[Records from a data collection]
*** Block opens ***

theorem spec_replicate_append (k : Nat) (r : List Char) :
    spec (List.replicate k 'e' ++ r) = spec r := by
  induction k with
  | zero => simp
  | succ k ih =>
    rw [List.replicate_succ, List.cons_append, spec,
      startsSheesh_false_of_head 'e' _ (by decide), ih]
    simp

theorem replicate_e_cons2 (k : Nat) (hk : 2 ≤ k) :
    List.replicate k 'e' = 'e' :: 'e' :: List.replicate (k - 2) 'e' := by
  have hx : List.replicate ((k-2)+1+1) 'e' = 'e' :: 'e' :: List.replicate (k - 2) 'e' := by
    rw [List.replicate_succ, List.replicate_succ]
  rwa [show (k-2)+1+1 = k from by omega] at hx

theorem spec_sh_replicate (k : Nat) :
    spec ('s' :: 'h' :: List.replicate k 'e') = false := by
  have h2 : spec (List.replicate k 'e') = false := by
    simpa using spec_replicate_append k []
  rw [spec, spec, startsSheesh_false_of_head 'h' _ (by decide), h2]
  simp only [Bool.or_false]
  rcases Nat.lt_or_ge k 2 with hk | hk
  · interval_cases k <;> decide
  · rw [replicate_e_cons2 k hk]
    have ha : afterE (List.replicate (k - 2) 'e') = false := by
      simpa using afterE_replicate_append (k-2) []
    simp [startsSheesh, ha]

theorem slice_nat' (msg : List Char) (j : Int) (m : Nat) (hj : 0 ≤ j) :
    PySem.List.slice msg (some j) (some (j + (m : Nat))) = (msg.drop j.toNat).take m := by
  rw [PySem.List.slice_toNat msg (by omega) (by omega)]
  congr 1
  omega

theorem take2_of_take4 (l : List Char) (h : l.take 4 = ['s','h','e','e']) :
    l.take 2 = ['s','h'] := by
  have ht := congrArg (List.take 2) h
  rw [List.take_take] at ht
  norm_num at ht
  exact ht
-- pv_equiv track=rewrite | github.com/FenixAlive/sisIntel3 | funciones_activacion.py | signo
-- ===== SOURCE A (Python) =====
-- def signo(x):
--     res = []
--     for v in x:
--         if v < 0:
--             res.append(-1)
--         elif v > 0:
--             res.append(1)
--         else:
--             res.append(0)
--     return res
-- ===== SOURCE B (Python) =====
-- def signo(x):
--     pos = [v > 0 for v in x]
--     neg = [v < 0 for v in x]
--     return [int(p) - int(n) for p, n in zip(pos, neg)]
-- ===== Notes on version B (the rewrite author's own statement) =====
-- stated objective: alternative
-- what changed: Replaces the single accumulator loop with an if/elif/else cascade by three staged passes: two boolean comparison lists (v>0, v<0) built first, then zipped and combined branchlessly as int(p)-int(n).
import Mathlib
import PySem

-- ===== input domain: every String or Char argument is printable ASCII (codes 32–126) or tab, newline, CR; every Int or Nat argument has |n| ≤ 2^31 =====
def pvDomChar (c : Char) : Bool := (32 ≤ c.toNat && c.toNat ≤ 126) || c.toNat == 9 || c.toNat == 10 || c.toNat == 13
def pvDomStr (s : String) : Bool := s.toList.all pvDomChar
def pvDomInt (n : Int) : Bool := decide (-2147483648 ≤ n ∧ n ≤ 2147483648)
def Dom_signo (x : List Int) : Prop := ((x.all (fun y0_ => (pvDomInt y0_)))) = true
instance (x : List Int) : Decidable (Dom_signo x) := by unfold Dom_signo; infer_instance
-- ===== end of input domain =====

-- B replaces the one-pass if/elif/else accumulator loop by three staged passes: two boolean
-- comparison lists built first, then zipped and combined branchlessly; objective: alternative.
-- ===== PORT A =====
def signo (x : List Int) : List Int :=
  x.foldl (fun res v =>
    if v < 0 then res ++ [-1]
    else if v > 0 then res ++ [1]
    else res ++ [0]) []

-- ===== PORT B =====
def signo_alt (x : List Int) : List Int :=
  let pos := x.map (fun v => decide (v > 0))
  let neg := x.map (fun v => decide (v < 0))
  (pos.zip neg).map (fun pn => (if pn.1 then (1:Int) else 0) - (if pn.2 then 1 else 0))

-- ===== PRECONDITION & SPEC =====
def Spec_signo (x : List Int) (out : List Int) : Prop := out = signo_alt x
instance (x : List Int) (out : List Int) : Decidable (Spec_signo x out) := by unfold Spec_signo; infer_instance

-- ===== CLAIM (what is proved, stated in full; the proofs are below) =====
def Claim_equal_signo : Prop := ∀ (x : List Int), Dom_signo x → Spec_signo x (signo x)

-- ===== LEMMAS AND PROOFS =====
theorem signo_alt_cons (v : Int) (t : List Int) :
    signo_alt (v :: t) =
      ((if v > 0 then (1:Int) else 0) - (if v < 0 then 1 else 0)) :: signo_alt t := by
  simp [signo_alt]

theorem signo_foldl (x : List Int) (acc : List Int) :
    x.foldl (fun res v =>
      if v < 0 then res ++ [-1]
      else if v > 0 then res ++ [1]
      else res ++ [0]) acc = acc ++ signo_alt x := by
  induction x generalizing acc with
  | nil => simp [signo_alt]
  | cons h t ih =>
    simp only [List.foldl]
    rw [signo_alt_cons]
    rw [ih]
    split_ifs with h1 h2 <;> simp <;> omega

-- ===== VERDICT (by name: the statement is the Claim_ definition above) =====
theorem signo_spec : Claim_equal_signo := by
  intro x _
  unfold Spec_signo signo
  rw [signo_foldl]
  simp
lemma pvToDigits_two (n : Nat) : Nat.toDigits 2 n = pvBinChars n := by
  have := pvToDigitsCore_two (n + 1) n [] (by omega)
  simpa [Nat.toDigits] using this

lemma pvBinChars_digits (n : Nat) : ∀ c ∈ pvBinChars n, c = '0' ∨ c = '1' := by
  induction n using Nat.strong_induction_on with
  | _ n ih =>
    intro c hc
    rw [pvBinChars] at hc
    by_cases h : n < 2
    · rw [if_pos h] at hc
      simp at hc
      interval_cases n <;> simp [hc, Nat.digitChar]
    · rw [if_neg h] at hc
      simp at hc
      rcases hc with hc | hc
      · exact ih (n / 2) (Nat.div_lt_self (by omega) (by omega)) c hc
      · have h2 : n % 2 = 0 ∨ n % 2 = 1 := by omega
        rcases h2 with h2 | h2 <;> simp [hc, h2, Nat.digitChar]

lemma pvBinChars_even (n : Nat) (h : 1 ≤ n) : pvBinChars (2 * n) = pvBinChars n ++ ['0'] := by
  rw [pvBinChars, if_neg (by omega)]
  have : 2 * n / 2 = n := by omega
  have h2 : 2 * n % 2 = 0 := by omega
  simp [this, h2, Nat.digitChar]

lemma pvBinChars_odd (n : Nat) (h : 1 ≤ n) : pvBinChars (2 * n + 1) = pvBinChars n ++ ['1'] := by
  rw [pvBinChars, if_neg (by omega)]
  have : (2 * n + 1) / 2 = n := by omega
  have h2 : (2 * n + 1) % 2 = 1 := by omega
  simp [this, h2, Nat.digitChar]

lemma pvBitsVal_append (x : List Char) (c : Char) :
    pvBitsVal (x ++ [c]) = 2 * pvBitsVal x + (if c = '1' then 1 else 0) := by
  simp [pvBitsVal, List.foldl_append]

lemma pvBitsVal_cons_zero (s : List Char) : pvBitsVal ('0' :: s) = pvBitsVal s := by
  simp [pvBitsVal]

lemma pvBitsVal_binChars (n : Nat) : pvBitsVal (pvBinChars n) = (n : Int) := by
  induction n using Nat.strong_induction_on with
  | _ n ih =>
    rw [pvBinChars]
    by_cases h : n < 2
    · rw [if_pos h]
      interval_cases n <;> simp [pvBitsVal, Nat.digitChar]
    · rw [if_neg h, pvBitsVal_append, ih (n / 2) (Nat.div_lt_self (by omega) (by omega))]
      have h2 : n % 2 = 0 ∨ n % 2 = 1 := by omega
      rcases h2 with h2 | h2 <;> simp [h2, Nat.digitChar] <;> omega

lemma pvParseBin2_of_digits (s : List Char) (h : ∀ c ∈ s, c = '0' ∨ c = '1') :
    pvParseBin2 s = pvBitsVal s := by
  match s with
  | [] => rfl
  | [c] => rfl
  | c :: d :: rest =>
    have hd := h d (by simp)
    have hdb : ¬ (c = '0' ∧ d = 'b') := by
      rintro ⟨-, hdb⟩
      rcases hd with hd | hd <;> simp [hdb] at hd
    rw [pvParseBin2, if_neg hdb]

lemma pvRIndex0_append_zero (y : List Char) (hy : '0' ∉ y) :
    ∀ x : List Char, pvRIndex0 (x ++ '0' :: y) = x.length := by
  intro x
  induction x with
  | nil => simp [pvRIndex0, hy]
  | cons c rest ih =>
    rw [List.cons_append, pvRIndex0]
    have : '0' ∈ rest ++ '0' :: y := by simp
    rw [if_pos this, ih]
    simp

lemma pvRIndex0_append_of_not (s t : List Char) (hs : '0' ∈ s) (ht : '0' ∉ t) :
    pvRIndex0 (s ++ t) = pvRIndex0 s := by
  induction s with
  | nil => simp at hs
  | cons c rest ih =>
    rw [List.cons_append, pvRIndex0, pvRIndex0]
    by_cases h : '0' ∈ rest
    · rw [if_pos (by simp [h]), if_pos h, ih h]
    · have hc : c = '0' := by
        rcases List.mem_cons.mp hs with h1 | h1
        · exact h1.symm
        · exact absurd h1 h
      have : ¬ '0' ∈ rest ++ t := by simp [h, ht]
      rw [if_neg this, if_neg h]

lemma pvRIndex0_lt_length (s : List Char) (hs : '0' ∈ s) : pvRIndex0 s < s.length := by
  induction s with
  | nil => simp at hs
  | cons c rest ih =>
    rw [pvRIndex0]
    by_cases h : '0' ∈ rest
    · have := ih h; simp [h]; omega
    · simp [h]

-- the value A's odd branch computes, as a function of the Nat m = i.toNat
def pvNumBin (m : Nat) : List Char := '0' :: pvBinChars m

def pvOddVal (m : Nat) : Int :=
  pvParseBin2 (List.take (pvRIndex0 (pvNumBin m)) (pvNumBin m) ++ ['1', '0'] ++
               List.drop (pvRIndex0 (pvNumBin m) + 2) (pvNumBin m))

*** Block closes ***

• [EXERCISE DESCRIPTION] Look through the records for the word "only". Every line that has it should be copied.

• [TASK ANSWER]
  simp only [Bool.or_false]
    simp only [List.foldl]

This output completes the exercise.